-- pv_equiv track=rewrite | github.com/AlexWUrobot/leetcode_python | Num of Idle Robots.py | numIdleDrives
-- ===== SOURCE A (Python) =====
-- from typing import List
--
-- def numIdleDrives(x: List[int], y: List[int]) -> int:
--     # Initialize a counter for idle drives
--     count = 0
--     # Create a list of coordinate pairs
--     coordinates = [*zip(x, y)]
--     # Iterate through each coordinate pair
--     for x, y in coordinates:
--         # Filter coordinates where x is greater than the current x and y is the same
--         x_min = list(filter(lambda a: x > a[0] and y == a[1], coordinates))
--         # Filter coordinates where x is less than the current x and y is the same
--         x_max = list(filter(lambda a: x < a[0] and y == a[1], coordinates))
--         # Filter coordinates where y is greater than the current y and x is the same
--         y_min = list(filter(lambda a: y > a[1] and x == a[0], coordinates))
--         # Filter coordinates where y is less than the current y and x is the same
--         y_max = list(filter(lambda a: y < a[1] and x == a[0], coordinates))
--
--         # If there are non-empty lists for all four filters, increment the count
--         if x_min and x_max and y_min and y_max:
--             count += 1
--     return count
-- ===== SOURCE B (Python) =====
-- def numIdleDrives(x, y):
--     pts = list(zip(x, y))
--     row = {}  # y-value -> (min x, max x) in that row
--     col = {}  # x-value -> (min y, max y) in that column
--     for a, b in pts:
--         if b in row:
--             lo, hi = row[b]
--             row[b] = (min(lo, a), max(hi, a))
--         else:
--             row[b] = (a, a)
--         if a in col:
--             lo, hi = col[a]
--             col[a] = (min(lo, b), max(hi, b))
--         else:
--             col[a] = (b, b)
--     return sum(1 for a, b in pts
--                if row[b][0] < a < row[b][1] and col[a][0] < b < col[a][1])
-- ===== Notes on version B (the rewrite author's own statement) =====
-- stated objective: faster
-- what changed: Replaces A's per-point scan with four filters over all coordinates by a single pass building per-row and per-column (min, max) dictionaries, then counting points whose x is strictly between its row's min/max and y strictly between its column's min/max.
import Mathlib
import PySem

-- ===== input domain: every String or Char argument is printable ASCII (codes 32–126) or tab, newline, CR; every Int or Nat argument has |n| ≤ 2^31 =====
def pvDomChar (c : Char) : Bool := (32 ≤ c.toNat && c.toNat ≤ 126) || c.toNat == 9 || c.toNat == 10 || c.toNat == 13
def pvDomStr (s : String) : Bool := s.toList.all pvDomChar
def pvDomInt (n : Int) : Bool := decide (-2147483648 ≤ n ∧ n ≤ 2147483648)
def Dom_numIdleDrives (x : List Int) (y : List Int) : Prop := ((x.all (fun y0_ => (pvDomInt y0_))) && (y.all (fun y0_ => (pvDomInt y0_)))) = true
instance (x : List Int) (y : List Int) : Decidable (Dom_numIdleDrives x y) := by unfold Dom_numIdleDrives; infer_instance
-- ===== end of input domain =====

-- B replaces A's quadratic four-filters-per-point scan by one pass building per-row and
-- per-column (min, max) dictionaries, then counts points strictly inside both ranges (faster, asymptotic).

-- ===== PORT A =====
def numIdleDrives (x : List Int) (y : List Int) : Int :=
  let coordinates := List.zip x y
  coordinates.foldl (fun count p =>
    let x_min := coordinates.filter (fun a => p.1 > a.1 && p.2 == a.2)
    let x_max := coordinates.filter (fun a => p.1 < a.1 && p.2 == a.2)
    let y_min := coordinates.filter (fun a => p.2 > a.2 && p.1 == a.1)
    let y_max := coordinates.filter (fun a => p.2 < a.2 && p.1 == a.1)
    if !x_min.isEmpty && !x_max.isEmpty && !y_min.isEmpty && !y_max.isEmpty
    then count + 1 else count) 0

-- ===== PORT B =====
-- update a group dictionary entry with one more value (the if b in row / else branch of Source B)
def pvStep (d : PySem.Dict Int (Int × Int)) (k v : Int) : PySem.Dict Int (Int × Int) :=
  match d.get? k with
  | some (lo, hi) => d.insert k (min lo v, max hi v)
  | none => d.insert k (v, v)

def numIdleDrives_alt (x : List Int) (y : List Int) : Int :=
  let pts := List.zip x y
  let row := pts.foldl (fun d p => pvStep d p.2 p.1) PySem.Dict.empty
  let col := pts.foldl (fun d p => pvStep d p.1 p.2) PySem.Dict.empty
  pts.foldl (fun c p =>
    match row.get? p.2, col.get? p.1 with
    | some (lo, hi), some (lo2, hi2) =>
        if lo < p.1 ∧ p.1 < hi ∧ lo2 < p.2 ∧ p.2 < hi2 then c + 1 else c
    | _, _ => c) 0

-- ===== PRECONDITION & SPEC =====
def Spec_numIdleDrives (x : List Int) (y : List Int) (out : Int) : Prop := out = numIdleDrives_alt x y
instance (x : List Int) (y : List Int) (out : Int) : Decidable (Spec_numIdleDrives x y out) := by unfold Spec_numIdleDrives; infer_instance

-- ===== CLAIM (what is proved, stated in full; the proofs are below) =====
def Claim_equal_numIdleDrives : Prop := ∀ (x : List Int) (y : List Int), Dom_numIdleDrives x y → Spec_numIdleDrives x y (numIdleDrives x y)

-- ===== LEMMAS AND PROOFS =====

theorem pv_foldl_min_lt (vs : List Int) (v a : Int) :
    vs.foldl min v < a ↔ v < a ∨ ∃ u ∈ vs, u < a := by
  induction vs generalizing v with
  | nil => simp
  | cons u vs ih => simp only [List.foldl_cons, ih, min_lt_iff, List.mem_cons]; aesop

theorem pv_foldl_max_gt (vs : List Int) (v a : Int) :
    a < vs.foldl max v ↔ a < v ∨ ∃ u ∈ vs, a < u := by
  induction vs generalizing v with
  | nil => simp
  | cons u vs ih => simp only [List.foldl_cons, ih, lt_max_iff, List.mem_cons]; aesop

-- characterisation of the dictionary built by the pvStep loop
theorem pvStep_get?_self (d : PySem.Dict Int (Int × Int)) (k v : Int) :
    (pvStep d k v).get? k =
      match d.get? k with
      | some (lo, hi) => some (min lo v, max hi v)
      | none => some (v, v) := by
  unfold pvStep
  cases h : d.get? k with
  | none => rw [PySem.Dict.get?_insert_self]
  | some pr => obtain ⟨lo, hi⟩ := pr; rw [PySem.Dict.get?_insert_self]

theorem pvStep_get?_ne (d : PySem.Dict Int (Int × Int)) (k v k' : Int) (h : k' ≠ k) :
    (pvStep d k v).get? k' = d.get? k' := by
  unfold pvStep
  cases d.get? k with
  | none => rw [PySem.Dict.get?_insert_of_ne _ _ h]
  | some pr => obtain ⟨lo, hi⟩ := pr; rw [PySem.Dict.get?_insert_of_ne _ _ h]

theorem pvFold_get? (key val : Int × Int → Int) (l : List (Int × Int)) (k : Int) :
    (l.foldl (fun d p => pvStep d (key p) (val p)) PySem.Dict.empty).get? k =
      match (l.filter (fun q => key q == k)).map val with
      | [] => none
      | v :: vs => some (vs.foldl min v, vs.foldl max v) := by
  induction l using List.reverseRecOn with
  | nil => simp [PySem.Dict.get?_empty]
  | append_singleton l p ih =>
    rw [List.foldl_append, List.filter_append, List.map_append, List.foldl_cons, List.foldl_nil]
    by_cases hk : key p = k
    · subst hk
      simp only [List.filter_cons, beq_self_eq_true, if_pos, List.filter_nil,
        List.map_cons, List.map_nil]
      rw [pvStep_get?_self, ih]
      cases hml : (l.filter (fun q => key q == key p)).map val with
      | nil => simp
      | cons v vs => simp [List.foldl_append]
    · have hfilt : (List.filter (fun q => key q == k) [p]) = [] := by
        simp [hk]
      rw [hfilt]
      simp only [List.map_nil, List.append_nil]
      rw [pvStep_get?_ne _ _ _ _ (Ne.symm hk), ih]

-- the looked-up (min, max) pair characterises strict existence on both sides
theorem pvGet_some (key val : Int × Int → Int) (l : List (Int × Int)) (p : Int × Int)
    (hp : p ∈ l) :
    ∃ lo hi, (l.foldl (fun d q => pvStep d (key q) (val q)) PySem.Dict.empty).get? (key p)
        = some (lo, hi) ∧
      (∀ a, lo < a ↔ ∃ q ∈ l, key q = key p ∧ val q < a) ∧
      (∀ a, a < hi ↔ ∃ q ∈ l, key q = key p ∧ a < val q) := by
  rw [pvFold_get? key val l (key p)]
  have hmem : p ∈ l.filter (fun q => key q == key p) := by
    simp [List.mem_filter, hp]
  cases hml : (l.filter (fun q => key q == key p)).map val with
  | nil =>
    exfalso
    have : val p ∈ (l.filter (fun q => key q == key p)).map val := List.mem_map_of_mem hmem
    rw [hml] at this; exact absurd this (List.not_mem_nil)
  | cons v vs =>
    refine ⟨vs.foldl min v, vs.foldl max v, rfl, ?_, ?_⟩ <;> intro a
    · rw [pv_foldl_min_lt]
      have : (v < a ∨ ∃ u ∈ vs, u < a) ↔ ∃ u ∈ v :: vs, u < a := by
        aesop
      rw [this, ← hml]
      simp only [List.mem_map, List.mem_filter, beq_iff_eq]
      constructor
      · rintro ⟨u, ⟨q, ⟨hql, hqk⟩, rfl⟩, hua⟩; exact ⟨q, hql, hqk, hua⟩
      · rintro ⟨q, hql, hqk, hqa⟩; exact ⟨val q, ⟨q, ⟨hql, hqk⟩, rfl⟩, hqa⟩
    · rw [pv_foldl_max_gt]
      have : (a < v ∨ ∃ u ∈ vs, a < u) ↔ ∃ u ∈ v :: vs, a < u := by
        aesop
      rw [this, ← hml]
      simp only [List.mem_map, List.mem_filter, beq_iff_eq]
      constructor
      · rintro ⟨u, ⟨q, ⟨hql, hqk⟩, rfl⟩, hua⟩; exact ⟨q, hql, hqk, hua⟩
      · rintro ⟨q, hql, hqk, hqa⟩; exact ⟨val q, ⟨q, ⟨hql, hqk⟩, rfl⟩, hqa⟩

theorem pv_filter_nonempty (l : List (Int × Int)) (f : Int × Int → Bool) :
    (!(l.filter f).isEmpty) = true ↔ ∃ q ∈ l, f q = true := by
  simp [List.isEmpty_eq_false_iff, List.eq_nil_iff_forall_not_mem, List.mem_filter]

-- ===== VERDICT (by name: the statement is the Claim_ definition above) =====
theorem numIdleDrives_spec : Claim_equal_numIdleDrives := by
  intro x y _
  unfold Spec_numIdleDrives numIdleDrives numIdleDrives_alt
  apply PySem.List.foldl_congr_mem
  intro c p hp
  obtain ⟨lo, hi, hrow, hlo, hhi⟩ := pvGet_some Prod.snd Prod.fst (List.zip x y) p hp
  obtain ⟨lo2, hi2, hcol, hlo2, hhi2⟩ := pvGet_some Prod.fst Prod.snd (List.zip x y) p hp
  rw [hrow, hcol]
  dsimp only
  have hc : (!((List.zip x y).filter (fun a => p.1 > a.1 && p.2 == a.2)).isEmpty &&
      !((List.zip x y).filter (fun a => p.1 < a.1 && p.2 == a.2)).isEmpty &&
      !((List.zip x y).filter (fun a => p.2 > a.2 && p.1 == a.1)).isEmpty &&
      !((List.zip x y).filter (fun a => p.2 < a.2 && p.1 == a.1)).isEmpty) = true ↔
      (lo < p.1 ∧ p.1 < hi ∧ lo2 < p.2 ∧ p.2 < hi2) := by
    rw [Bool.and_eq_true, Bool.and_eq_true, Bool.and_eq_true]
    rw [pv_filter_nonempty, pv_filter_nonempty, pv_filter_nonempty, pv_filter_nonempty]
    rw [hlo p.1, hhi p.1, hlo2 p.2, hhi2 p.2]
    simp only [decide_eq_true_eq, Bool.and_eq_true, beq_iff_eq, gt_iff_lt]
    constructor
    · rintro ⟨⟨⟨h1, h2⟩, h3⟩, h4⟩
      exact ⟨by obtain ⟨q, hq, ha, hb⟩ := h1; exact ⟨q, hq, hb.symm, ha⟩,
             by obtain ⟨q, hq, ha, hb⟩ := h2; exact ⟨q, hq, hb.symm, ha⟩,
             by obtain ⟨q, hq, ha, hb⟩ := h3; exact ⟨q, hq, hb.symm, ha⟩,
             by obtain ⟨q, hq, ha, hb⟩ := h4; exact ⟨q, hq, hb.symm, ha⟩⟩
    · rintro ⟨h1, h2, h3, h4⟩
      exact ⟨⟨⟨by obtain ⟨q, hq, hb, ha⟩ := h1; exact ⟨q, hq, ha, hb.symm⟩,
               by obtain ⟨q, hq, hb, ha⟩ := h2; exact ⟨q, hq, ha, hb.symm⟩⟩,
               by obtain ⟨q, hq, hb, ha⟩ := h3; exact ⟨q, hq, ha, hb.symm⟩⟩,
               by obtain ⟨q, hq, hb, ha⟩ := h4; exact ⟨q, hq, ha, hb.symm⟩⟩
  by_cases h : lo < p.1 ∧ p.1 < hi ∧ lo2 < p.2 ∧ p.2 < hi2
  · rw [if_pos (hc.mpr h), if_pos h]
  · rw [if_neg (fun hb => h (hc.mp hb)), if_neg h]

※ ※ ※

§ **EXERCISE DIRECTIONS**:
Going back to the entries above, set down exactly the lines that begin at the one with "-- ===== Notes" and end at the one with "-- stated objective: faster", both included, and nothing else.

§ **EXERCISE ANSWER**:
-- ===== Notes on version B (the rewrite author's own statement) =====
-- stated objective: faster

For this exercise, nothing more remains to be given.